Assignment = Return, from the material below, each line in which "most" occurs.

◆ ◆ ◆

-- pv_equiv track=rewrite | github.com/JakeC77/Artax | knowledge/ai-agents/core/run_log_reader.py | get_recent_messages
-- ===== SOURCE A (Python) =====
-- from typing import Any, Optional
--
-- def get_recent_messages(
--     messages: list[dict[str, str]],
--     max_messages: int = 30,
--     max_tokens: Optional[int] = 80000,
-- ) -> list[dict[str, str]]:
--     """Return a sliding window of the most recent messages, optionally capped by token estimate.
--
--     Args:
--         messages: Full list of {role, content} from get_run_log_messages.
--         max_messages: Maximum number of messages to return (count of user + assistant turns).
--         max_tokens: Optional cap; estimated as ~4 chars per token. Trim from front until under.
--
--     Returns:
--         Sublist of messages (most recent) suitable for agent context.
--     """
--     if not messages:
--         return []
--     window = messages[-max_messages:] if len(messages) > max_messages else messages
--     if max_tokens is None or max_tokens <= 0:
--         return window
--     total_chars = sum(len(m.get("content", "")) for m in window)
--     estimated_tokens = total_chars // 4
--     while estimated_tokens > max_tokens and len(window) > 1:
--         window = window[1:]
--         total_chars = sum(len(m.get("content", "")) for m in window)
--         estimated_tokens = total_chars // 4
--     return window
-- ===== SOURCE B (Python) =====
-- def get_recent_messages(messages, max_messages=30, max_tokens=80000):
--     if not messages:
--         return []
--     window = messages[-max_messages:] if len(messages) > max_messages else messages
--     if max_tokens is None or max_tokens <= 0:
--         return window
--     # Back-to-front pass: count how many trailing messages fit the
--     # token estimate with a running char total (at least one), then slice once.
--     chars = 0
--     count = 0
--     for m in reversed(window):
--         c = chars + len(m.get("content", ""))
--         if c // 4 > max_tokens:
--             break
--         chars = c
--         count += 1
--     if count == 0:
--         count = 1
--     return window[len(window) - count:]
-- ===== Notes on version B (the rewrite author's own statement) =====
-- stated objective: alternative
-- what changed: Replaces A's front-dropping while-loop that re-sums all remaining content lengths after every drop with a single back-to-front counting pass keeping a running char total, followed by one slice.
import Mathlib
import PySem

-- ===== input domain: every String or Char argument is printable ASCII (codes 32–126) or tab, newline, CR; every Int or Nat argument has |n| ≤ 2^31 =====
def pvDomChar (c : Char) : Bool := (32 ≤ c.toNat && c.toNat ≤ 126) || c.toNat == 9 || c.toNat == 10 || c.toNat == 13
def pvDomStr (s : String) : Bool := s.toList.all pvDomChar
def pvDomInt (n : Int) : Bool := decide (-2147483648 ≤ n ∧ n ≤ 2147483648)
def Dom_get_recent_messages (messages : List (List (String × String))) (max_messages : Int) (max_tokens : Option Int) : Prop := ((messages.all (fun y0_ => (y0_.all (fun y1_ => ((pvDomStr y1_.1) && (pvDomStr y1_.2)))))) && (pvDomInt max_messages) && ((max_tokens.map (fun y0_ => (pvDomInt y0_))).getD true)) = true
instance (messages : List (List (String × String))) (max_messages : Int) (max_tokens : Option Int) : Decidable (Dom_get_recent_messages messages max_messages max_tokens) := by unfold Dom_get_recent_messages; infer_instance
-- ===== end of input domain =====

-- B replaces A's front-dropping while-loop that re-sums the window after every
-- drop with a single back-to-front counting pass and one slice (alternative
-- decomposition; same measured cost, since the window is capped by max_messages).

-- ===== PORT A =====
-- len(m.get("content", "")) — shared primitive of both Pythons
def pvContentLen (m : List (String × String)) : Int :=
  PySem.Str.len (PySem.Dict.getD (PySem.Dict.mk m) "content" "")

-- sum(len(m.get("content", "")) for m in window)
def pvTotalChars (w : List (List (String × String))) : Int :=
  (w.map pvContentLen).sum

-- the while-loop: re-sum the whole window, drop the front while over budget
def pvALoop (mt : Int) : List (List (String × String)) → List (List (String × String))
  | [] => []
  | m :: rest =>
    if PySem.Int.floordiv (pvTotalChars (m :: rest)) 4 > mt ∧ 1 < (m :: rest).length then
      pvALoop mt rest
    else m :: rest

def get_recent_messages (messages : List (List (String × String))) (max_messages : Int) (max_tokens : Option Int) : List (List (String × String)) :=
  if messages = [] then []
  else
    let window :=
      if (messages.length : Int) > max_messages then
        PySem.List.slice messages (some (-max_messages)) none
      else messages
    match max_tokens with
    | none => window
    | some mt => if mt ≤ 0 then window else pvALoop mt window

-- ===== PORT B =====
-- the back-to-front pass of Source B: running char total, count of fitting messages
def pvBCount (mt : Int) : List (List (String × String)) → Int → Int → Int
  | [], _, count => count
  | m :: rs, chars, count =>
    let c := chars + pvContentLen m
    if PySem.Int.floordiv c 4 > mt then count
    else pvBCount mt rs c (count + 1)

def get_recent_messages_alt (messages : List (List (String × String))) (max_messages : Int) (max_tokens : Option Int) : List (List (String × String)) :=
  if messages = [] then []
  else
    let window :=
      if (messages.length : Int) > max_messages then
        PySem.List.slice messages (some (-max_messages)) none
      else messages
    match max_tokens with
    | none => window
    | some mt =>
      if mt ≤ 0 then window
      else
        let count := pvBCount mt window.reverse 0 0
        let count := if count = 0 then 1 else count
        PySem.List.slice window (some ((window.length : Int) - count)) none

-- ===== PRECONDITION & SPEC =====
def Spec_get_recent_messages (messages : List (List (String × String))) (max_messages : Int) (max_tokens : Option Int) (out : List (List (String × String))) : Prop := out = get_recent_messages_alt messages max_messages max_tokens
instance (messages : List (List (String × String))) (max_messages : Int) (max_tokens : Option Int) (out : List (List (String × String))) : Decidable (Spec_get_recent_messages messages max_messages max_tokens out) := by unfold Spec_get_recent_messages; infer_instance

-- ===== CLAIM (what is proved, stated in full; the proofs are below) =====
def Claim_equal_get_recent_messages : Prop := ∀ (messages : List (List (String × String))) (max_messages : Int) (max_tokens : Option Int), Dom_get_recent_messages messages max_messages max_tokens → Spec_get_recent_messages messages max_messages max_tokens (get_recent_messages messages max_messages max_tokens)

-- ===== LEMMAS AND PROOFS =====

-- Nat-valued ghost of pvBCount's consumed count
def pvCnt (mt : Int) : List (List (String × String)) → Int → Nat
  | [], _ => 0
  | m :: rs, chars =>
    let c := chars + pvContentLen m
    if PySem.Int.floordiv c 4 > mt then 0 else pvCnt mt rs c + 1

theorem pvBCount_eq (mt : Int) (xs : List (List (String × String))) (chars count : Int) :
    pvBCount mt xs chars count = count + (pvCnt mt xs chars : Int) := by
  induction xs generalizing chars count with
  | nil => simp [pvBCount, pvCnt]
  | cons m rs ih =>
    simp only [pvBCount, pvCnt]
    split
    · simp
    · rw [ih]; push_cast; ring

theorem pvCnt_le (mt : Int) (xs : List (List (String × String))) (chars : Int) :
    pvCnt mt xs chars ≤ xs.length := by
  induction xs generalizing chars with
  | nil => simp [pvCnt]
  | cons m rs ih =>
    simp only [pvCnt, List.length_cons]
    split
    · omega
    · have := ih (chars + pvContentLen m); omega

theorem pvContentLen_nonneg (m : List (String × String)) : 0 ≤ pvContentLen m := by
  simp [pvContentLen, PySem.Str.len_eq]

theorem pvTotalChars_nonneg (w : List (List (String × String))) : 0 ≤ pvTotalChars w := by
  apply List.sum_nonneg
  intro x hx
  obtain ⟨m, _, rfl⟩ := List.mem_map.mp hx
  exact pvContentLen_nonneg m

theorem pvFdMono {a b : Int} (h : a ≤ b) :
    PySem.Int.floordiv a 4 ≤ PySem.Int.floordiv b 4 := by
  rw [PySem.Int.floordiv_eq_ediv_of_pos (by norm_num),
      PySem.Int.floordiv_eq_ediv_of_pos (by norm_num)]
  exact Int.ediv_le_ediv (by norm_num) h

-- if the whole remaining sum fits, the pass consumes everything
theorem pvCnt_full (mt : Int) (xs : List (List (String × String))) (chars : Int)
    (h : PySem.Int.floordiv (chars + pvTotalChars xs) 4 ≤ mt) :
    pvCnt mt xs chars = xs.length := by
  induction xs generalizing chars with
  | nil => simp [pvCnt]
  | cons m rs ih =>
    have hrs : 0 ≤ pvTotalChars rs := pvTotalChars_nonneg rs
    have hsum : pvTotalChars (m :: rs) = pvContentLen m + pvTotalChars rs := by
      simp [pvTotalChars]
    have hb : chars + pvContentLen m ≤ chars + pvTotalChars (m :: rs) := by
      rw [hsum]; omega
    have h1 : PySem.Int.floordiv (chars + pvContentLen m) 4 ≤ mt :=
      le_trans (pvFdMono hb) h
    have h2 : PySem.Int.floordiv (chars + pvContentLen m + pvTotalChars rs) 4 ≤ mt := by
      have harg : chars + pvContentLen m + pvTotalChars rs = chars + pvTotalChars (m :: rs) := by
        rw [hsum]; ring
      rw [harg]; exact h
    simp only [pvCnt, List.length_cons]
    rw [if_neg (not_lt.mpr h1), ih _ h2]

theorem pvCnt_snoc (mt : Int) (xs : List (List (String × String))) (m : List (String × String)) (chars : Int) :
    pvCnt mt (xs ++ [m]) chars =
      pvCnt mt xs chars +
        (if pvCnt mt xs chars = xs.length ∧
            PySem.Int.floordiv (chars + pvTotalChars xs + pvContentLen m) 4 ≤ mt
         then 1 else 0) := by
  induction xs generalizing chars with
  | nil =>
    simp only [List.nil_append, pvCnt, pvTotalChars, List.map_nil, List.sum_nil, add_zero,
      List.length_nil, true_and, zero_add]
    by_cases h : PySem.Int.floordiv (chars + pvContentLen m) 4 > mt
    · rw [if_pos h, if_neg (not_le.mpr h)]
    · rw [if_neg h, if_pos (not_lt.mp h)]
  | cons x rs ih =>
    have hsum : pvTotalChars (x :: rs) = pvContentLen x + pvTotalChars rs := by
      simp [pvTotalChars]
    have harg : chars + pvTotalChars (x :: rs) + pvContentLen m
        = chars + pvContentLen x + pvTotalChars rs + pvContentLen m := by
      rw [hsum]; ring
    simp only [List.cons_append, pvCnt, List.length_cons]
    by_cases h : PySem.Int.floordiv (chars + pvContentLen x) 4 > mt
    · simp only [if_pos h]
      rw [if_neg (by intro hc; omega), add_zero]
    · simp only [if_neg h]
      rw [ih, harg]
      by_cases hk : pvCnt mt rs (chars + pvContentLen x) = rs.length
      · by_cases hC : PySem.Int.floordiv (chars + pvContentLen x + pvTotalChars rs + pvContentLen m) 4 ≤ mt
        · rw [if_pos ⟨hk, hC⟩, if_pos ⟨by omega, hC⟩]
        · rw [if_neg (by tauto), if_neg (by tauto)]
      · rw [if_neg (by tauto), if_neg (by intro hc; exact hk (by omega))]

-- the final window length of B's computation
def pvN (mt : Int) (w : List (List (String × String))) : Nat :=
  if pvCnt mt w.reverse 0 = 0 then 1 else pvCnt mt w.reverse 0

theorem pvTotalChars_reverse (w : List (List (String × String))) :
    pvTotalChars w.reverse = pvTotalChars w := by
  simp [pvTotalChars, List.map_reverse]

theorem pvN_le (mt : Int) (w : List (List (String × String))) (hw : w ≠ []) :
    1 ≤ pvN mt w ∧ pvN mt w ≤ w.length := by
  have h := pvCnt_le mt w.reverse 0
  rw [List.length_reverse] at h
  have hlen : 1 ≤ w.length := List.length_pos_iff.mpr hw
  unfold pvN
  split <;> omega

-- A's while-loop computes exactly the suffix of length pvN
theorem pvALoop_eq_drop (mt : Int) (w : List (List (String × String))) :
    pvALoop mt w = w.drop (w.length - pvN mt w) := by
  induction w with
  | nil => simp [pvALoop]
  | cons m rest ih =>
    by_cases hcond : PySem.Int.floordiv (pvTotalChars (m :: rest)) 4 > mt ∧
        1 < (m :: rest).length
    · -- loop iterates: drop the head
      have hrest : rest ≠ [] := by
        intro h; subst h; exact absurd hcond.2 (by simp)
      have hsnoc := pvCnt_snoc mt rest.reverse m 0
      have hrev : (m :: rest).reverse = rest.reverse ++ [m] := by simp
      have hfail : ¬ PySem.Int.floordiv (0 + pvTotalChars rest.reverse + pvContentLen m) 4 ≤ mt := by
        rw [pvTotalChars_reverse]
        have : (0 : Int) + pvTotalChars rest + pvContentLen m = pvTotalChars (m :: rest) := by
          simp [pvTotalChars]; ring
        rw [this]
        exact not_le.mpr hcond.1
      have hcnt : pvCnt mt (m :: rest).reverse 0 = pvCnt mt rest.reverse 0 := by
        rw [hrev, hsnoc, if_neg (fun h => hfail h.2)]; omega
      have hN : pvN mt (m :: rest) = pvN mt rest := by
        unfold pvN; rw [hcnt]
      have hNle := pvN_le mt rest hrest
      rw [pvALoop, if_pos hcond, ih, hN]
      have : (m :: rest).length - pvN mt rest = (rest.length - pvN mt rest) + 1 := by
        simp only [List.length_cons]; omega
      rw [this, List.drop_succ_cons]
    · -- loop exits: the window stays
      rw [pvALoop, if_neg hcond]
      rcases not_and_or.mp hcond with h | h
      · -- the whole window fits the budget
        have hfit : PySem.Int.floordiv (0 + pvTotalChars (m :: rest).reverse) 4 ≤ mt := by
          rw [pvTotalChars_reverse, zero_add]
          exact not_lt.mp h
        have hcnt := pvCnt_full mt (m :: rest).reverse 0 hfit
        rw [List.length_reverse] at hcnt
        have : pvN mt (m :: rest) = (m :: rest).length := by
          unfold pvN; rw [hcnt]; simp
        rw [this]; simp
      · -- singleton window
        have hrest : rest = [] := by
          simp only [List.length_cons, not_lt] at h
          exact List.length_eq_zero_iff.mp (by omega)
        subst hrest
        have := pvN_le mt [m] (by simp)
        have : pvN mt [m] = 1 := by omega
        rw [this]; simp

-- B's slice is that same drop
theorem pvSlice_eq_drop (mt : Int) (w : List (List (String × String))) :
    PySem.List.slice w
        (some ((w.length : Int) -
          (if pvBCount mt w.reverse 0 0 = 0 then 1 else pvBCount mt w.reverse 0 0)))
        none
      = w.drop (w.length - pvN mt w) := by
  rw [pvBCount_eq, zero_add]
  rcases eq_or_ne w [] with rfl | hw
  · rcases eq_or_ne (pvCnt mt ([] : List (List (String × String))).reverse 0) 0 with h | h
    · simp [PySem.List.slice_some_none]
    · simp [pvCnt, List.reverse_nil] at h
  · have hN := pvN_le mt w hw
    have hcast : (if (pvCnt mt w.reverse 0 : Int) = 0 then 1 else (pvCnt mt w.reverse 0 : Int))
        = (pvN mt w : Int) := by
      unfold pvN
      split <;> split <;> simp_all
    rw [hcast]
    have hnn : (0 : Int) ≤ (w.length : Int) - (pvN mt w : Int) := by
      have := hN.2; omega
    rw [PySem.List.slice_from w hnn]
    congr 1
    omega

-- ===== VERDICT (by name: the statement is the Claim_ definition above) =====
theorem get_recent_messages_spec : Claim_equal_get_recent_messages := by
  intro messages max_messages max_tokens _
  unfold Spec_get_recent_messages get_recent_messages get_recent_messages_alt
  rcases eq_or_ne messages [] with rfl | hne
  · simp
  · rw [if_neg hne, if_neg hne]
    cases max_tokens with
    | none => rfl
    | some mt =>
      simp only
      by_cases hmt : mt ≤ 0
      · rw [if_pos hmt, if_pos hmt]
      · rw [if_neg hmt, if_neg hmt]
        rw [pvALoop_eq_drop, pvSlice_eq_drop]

◆ ◆ ◆

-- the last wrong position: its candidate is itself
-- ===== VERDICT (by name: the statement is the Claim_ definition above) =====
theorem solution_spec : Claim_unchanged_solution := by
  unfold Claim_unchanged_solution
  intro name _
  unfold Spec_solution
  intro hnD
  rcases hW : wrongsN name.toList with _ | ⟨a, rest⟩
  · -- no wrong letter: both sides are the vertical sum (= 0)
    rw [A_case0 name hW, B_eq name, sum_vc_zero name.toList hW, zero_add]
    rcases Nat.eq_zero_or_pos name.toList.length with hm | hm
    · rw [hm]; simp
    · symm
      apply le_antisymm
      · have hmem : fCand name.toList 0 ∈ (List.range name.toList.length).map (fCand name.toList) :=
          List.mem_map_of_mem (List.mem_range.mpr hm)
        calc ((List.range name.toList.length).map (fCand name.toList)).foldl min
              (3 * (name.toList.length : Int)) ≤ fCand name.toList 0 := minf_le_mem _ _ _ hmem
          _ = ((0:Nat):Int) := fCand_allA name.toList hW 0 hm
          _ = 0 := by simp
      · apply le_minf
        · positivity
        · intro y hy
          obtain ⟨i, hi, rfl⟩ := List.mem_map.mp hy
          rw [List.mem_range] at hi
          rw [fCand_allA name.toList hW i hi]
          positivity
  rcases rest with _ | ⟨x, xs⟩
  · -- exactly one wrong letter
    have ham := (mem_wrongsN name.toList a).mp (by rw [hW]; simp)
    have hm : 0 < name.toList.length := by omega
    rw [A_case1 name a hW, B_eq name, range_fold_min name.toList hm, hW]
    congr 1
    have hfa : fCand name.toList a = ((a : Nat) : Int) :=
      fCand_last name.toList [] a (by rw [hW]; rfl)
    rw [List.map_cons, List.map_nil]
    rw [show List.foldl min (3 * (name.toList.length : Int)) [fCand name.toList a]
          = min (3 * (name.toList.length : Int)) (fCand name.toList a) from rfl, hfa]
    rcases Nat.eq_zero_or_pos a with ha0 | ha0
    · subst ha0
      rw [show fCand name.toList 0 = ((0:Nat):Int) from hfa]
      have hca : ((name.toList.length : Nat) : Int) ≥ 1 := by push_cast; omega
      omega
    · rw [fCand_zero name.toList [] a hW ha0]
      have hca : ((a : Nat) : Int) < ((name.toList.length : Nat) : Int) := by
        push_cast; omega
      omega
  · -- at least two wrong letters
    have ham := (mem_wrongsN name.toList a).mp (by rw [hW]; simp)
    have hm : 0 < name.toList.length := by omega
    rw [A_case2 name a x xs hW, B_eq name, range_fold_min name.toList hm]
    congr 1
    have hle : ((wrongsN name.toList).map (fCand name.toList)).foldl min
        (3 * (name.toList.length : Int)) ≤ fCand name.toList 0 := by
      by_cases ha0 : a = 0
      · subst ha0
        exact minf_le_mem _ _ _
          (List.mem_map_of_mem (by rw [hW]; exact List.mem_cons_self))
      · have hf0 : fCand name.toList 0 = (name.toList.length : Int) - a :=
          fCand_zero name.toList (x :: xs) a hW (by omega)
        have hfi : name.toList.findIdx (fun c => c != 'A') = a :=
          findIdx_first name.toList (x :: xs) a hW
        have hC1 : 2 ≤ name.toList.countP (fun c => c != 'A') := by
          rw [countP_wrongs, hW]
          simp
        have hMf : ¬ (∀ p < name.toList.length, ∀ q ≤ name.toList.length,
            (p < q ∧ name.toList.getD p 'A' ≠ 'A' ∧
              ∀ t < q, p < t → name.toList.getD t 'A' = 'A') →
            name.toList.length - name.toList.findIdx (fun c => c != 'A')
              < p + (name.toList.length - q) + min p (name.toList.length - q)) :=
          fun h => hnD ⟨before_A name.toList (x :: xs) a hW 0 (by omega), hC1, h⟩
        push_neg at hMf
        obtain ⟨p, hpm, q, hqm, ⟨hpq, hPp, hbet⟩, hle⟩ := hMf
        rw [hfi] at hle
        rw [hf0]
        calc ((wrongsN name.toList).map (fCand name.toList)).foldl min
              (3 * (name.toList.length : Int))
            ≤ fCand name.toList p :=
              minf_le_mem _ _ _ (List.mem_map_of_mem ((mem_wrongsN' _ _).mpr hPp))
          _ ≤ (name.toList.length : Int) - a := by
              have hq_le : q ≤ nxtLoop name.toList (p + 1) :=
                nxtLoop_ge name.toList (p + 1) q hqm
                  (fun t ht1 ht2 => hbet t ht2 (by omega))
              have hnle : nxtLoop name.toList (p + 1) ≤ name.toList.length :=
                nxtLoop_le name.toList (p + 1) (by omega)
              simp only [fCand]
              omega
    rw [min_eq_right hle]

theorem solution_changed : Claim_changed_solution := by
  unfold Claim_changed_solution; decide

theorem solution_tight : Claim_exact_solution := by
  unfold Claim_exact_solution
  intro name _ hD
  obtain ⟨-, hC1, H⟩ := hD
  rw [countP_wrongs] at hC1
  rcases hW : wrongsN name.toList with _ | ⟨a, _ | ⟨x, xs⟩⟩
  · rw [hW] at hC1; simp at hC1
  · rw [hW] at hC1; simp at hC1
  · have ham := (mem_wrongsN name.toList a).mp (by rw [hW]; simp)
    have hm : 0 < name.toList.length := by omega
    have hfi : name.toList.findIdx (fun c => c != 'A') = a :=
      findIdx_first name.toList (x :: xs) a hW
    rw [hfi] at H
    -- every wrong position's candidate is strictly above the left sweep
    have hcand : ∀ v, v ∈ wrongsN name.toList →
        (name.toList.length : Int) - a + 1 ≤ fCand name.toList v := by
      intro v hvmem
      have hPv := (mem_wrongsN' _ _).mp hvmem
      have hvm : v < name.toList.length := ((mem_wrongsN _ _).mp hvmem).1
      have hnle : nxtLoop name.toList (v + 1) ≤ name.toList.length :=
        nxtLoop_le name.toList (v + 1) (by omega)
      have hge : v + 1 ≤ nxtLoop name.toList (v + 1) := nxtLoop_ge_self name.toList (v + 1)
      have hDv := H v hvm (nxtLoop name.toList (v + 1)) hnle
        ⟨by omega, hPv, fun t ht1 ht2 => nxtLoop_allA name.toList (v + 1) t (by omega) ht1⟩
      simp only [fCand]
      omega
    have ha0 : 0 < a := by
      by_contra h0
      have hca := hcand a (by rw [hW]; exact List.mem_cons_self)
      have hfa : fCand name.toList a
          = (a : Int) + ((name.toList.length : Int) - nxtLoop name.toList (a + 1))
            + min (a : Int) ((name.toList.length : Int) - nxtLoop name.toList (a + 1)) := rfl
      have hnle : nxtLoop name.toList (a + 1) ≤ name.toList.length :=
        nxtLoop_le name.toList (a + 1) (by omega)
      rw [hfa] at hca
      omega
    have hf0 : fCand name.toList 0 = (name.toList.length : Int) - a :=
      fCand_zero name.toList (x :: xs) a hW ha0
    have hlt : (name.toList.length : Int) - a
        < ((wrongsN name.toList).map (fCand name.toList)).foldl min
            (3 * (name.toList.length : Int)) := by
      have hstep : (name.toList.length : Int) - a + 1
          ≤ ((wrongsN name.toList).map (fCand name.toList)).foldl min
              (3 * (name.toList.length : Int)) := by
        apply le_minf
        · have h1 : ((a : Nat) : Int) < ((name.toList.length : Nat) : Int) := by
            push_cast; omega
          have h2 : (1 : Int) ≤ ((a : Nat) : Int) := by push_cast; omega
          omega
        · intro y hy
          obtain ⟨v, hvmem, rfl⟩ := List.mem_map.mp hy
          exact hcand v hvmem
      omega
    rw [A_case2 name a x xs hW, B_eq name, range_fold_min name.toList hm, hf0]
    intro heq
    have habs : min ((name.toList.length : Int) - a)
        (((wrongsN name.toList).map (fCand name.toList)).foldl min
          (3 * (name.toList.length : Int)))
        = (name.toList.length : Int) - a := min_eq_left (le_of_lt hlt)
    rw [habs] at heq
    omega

◆ ◆ ◆

Exercise response =
--     """Return a sliding window of the most recent messages, optionally capped by token estimate.
--         Sublist of messages (most recent) suitable for agent context.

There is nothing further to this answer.